[Supplied data Boundary: Start]

-- pv_equiv track=rewrite | github.com/tryskian/polinko | api/eval_viz.py | _expected_for_case
-- ===== SOURCE A (Python) =====
-- from typing import Any
--
-- def _normalize_text(value: Any, *, max_chars: int = 700) -> str:
--     text = " ".join(str(value or "").split())
--     if len(text) <= max_chars:
--         return text
--     return text[: max_chars - 1] + "..."
--
-- def _expected_for_case(case: dict[str, Any]) -> str:
--     must_contain = [str(item).strip() for item in case.get("must_contain", []) if str(item).strip()]
--     must_contain_any = [str(item).strip() for item in case.get("must_contain_any", []) if str(item).strip()]
--     must_appear_in_order = [
--         str(item).strip() for item in case.get("must_appear_in_order", []) if str(item).strip()
--     ]
--     must_match_regex = [str(item).strip() for item in case.get("must_match_regex", []) if str(item).strip()]
--
--     expected_parts: list[str] = []
--     if must_contain:
--         expected_parts.append("contain: " + " | ".join(must_contain[:4]))
--     if must_contain_any:
--         expected_parts.append("contain any: " + " | ".join(must_contain_any[:4]))
--     if must_appear_in_order:
--         expected_parts.append("ordered: " + " -> ".join(must_appear_in_order[:4]))
--     if must_match_regex:
--         expected_parts.append("regex: " + " | ".join(must_match_regex[:2]))
--
--     if not expected_parts:
--         return "(none)"
--     return _normalize_text("; ".join(expected_parts), max_chars=360)
-- ===== SOURCE B (Python) =====
-- from typing import Any
--
-- def _normalize_text(value: Any, *, max_chars: int = 700) -> str:
--     text = " ".join(str(value or "").split())
--     if len(text) <= max_chars:
--         return text
--     return text[: max_chars - 1] + "..."
--
-- def _expected_for_case(case: dict[str, Any]) -> str:
--     # Single streaming pass: each section is built item-by-item with a string
--     # accumulator and a countdown (stopping early once the cap is used up);
--     # the final description is accumulated directly, no intermediate lists,
--     # slices or join calls.
--     result = ""
--     for key, prefix, sep, cap in (
--         ("must_contain", "contain: ", " | ", 4),
--         ("must_contain_any", "contain any: ", " | ", 4),
--         ("must_appear_in_order", "ordered: ", " -> ", 4),
--         ("must_match_regex", "regex: ", " | ", 2),
--     ):
--         part = None
--         for raw in case.get(key, []):
--             t = str(raw).strip()
--             if not t:
--                 continue
--             if part is None:
--                 part = prefix + t
--             elif cap > 0:
--                 part = part + sep + t
--             else:
--                 break
--             cap -= 1
--         if part is not None:
--             result = part if not result else result + "; " + part
--     return _normalize_text(result, max_chars=360) if result else "(none)"
-- ===== Notes on version B (the rewrite author's own statement) =====
-- stated objective: alternative
-- what changed: A builds four cleaned lists by comprehension, slices them to a cap and joins them into a parts list that is joined at the end; B is a single streaming pass that grows each section string item-by-item under a countdown with early break (no intermediate lists, no slicing, no join) and accumulates the final description string directly.
import Mathlib
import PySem
theorem pvOkB_fst_getD (outS inS : PySem.Dict Int (PySem.Set Int))
    {stability : List Int} {a : Int} {m : List Int}
    (h : (a, m) ∈ (pvGroups stability).items) :
    (pvOkB outS inS (pvGroups stability).items).1.getD a PySem.Set.empty = (pvInter2 outS inS m).1 := by
  have hitems := (pvOkB_items outS inS stability).1
  have hmem : (a, (pvInter2 outS inS m).1) ∈ (pvOkB outS inS (pvGroups stability).items).1.items := by
    rw [hitems]
    exact List.mem_map.mpr ⟨(a, m), h, rfl⟩
  refine PySem.Dict.getD_of_mem_items _ hmem ?_ _
  show ((pvOkB outS inS (pvGroups stability).items).1.items.map (fun q => q.1)).Nodup
  rw [hitems, List.map_map]
  exact pvGroups_keys_nodup stability

theorem pvOkB_snd_getD (outS inS : PySem.Dict Int (PySem.Set Int))
    {stability : List Int} {a : Int} {m : List Int}
    (h : (a, m) ∈ (pvGroups stability).items) :
    (pvOkB outS inS (pvGroups stability).items).2.getD a PySem.Set.empty = (pvInter2 outS inS m).2 := by
  have hitems := (pvOkB_items outS inS stability).2
  have hmem : (a, (pvInter2 outS inS m).2) ∈ (pvOkB outS inS (pvGroups stability).items).2.items := by
    rw [hitems]
    exact List.mem_map.mpr ⟨(a, m), h, rfl⟩
  refine PySem.Dict.getD_of_mem_items _ hmem ?_ _
  show ((pvOkB outS inS (pvGroups stability).items).2.items.map (fun q => q.1)).Nodup
  rw [hitems, List.map_map]
  exact pvGroups_keys_nodup stability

[Supplied data Boundary: End]

*Problem requirements*
If a line in the listing has "intermediate" in it, report that line.

*Exercise response*
--     # the final description is accumulated directly, no intermediate lists,
-- what changed: A builds four cleaned lists by comprehension, slices them to a cap and joins them into a parts list that is joined at the end; B is a single streaming pass that grows each section string item-by-item under a countdown with early break (no intermediate lists, no slicing, no join) and accumulates the final description string directly.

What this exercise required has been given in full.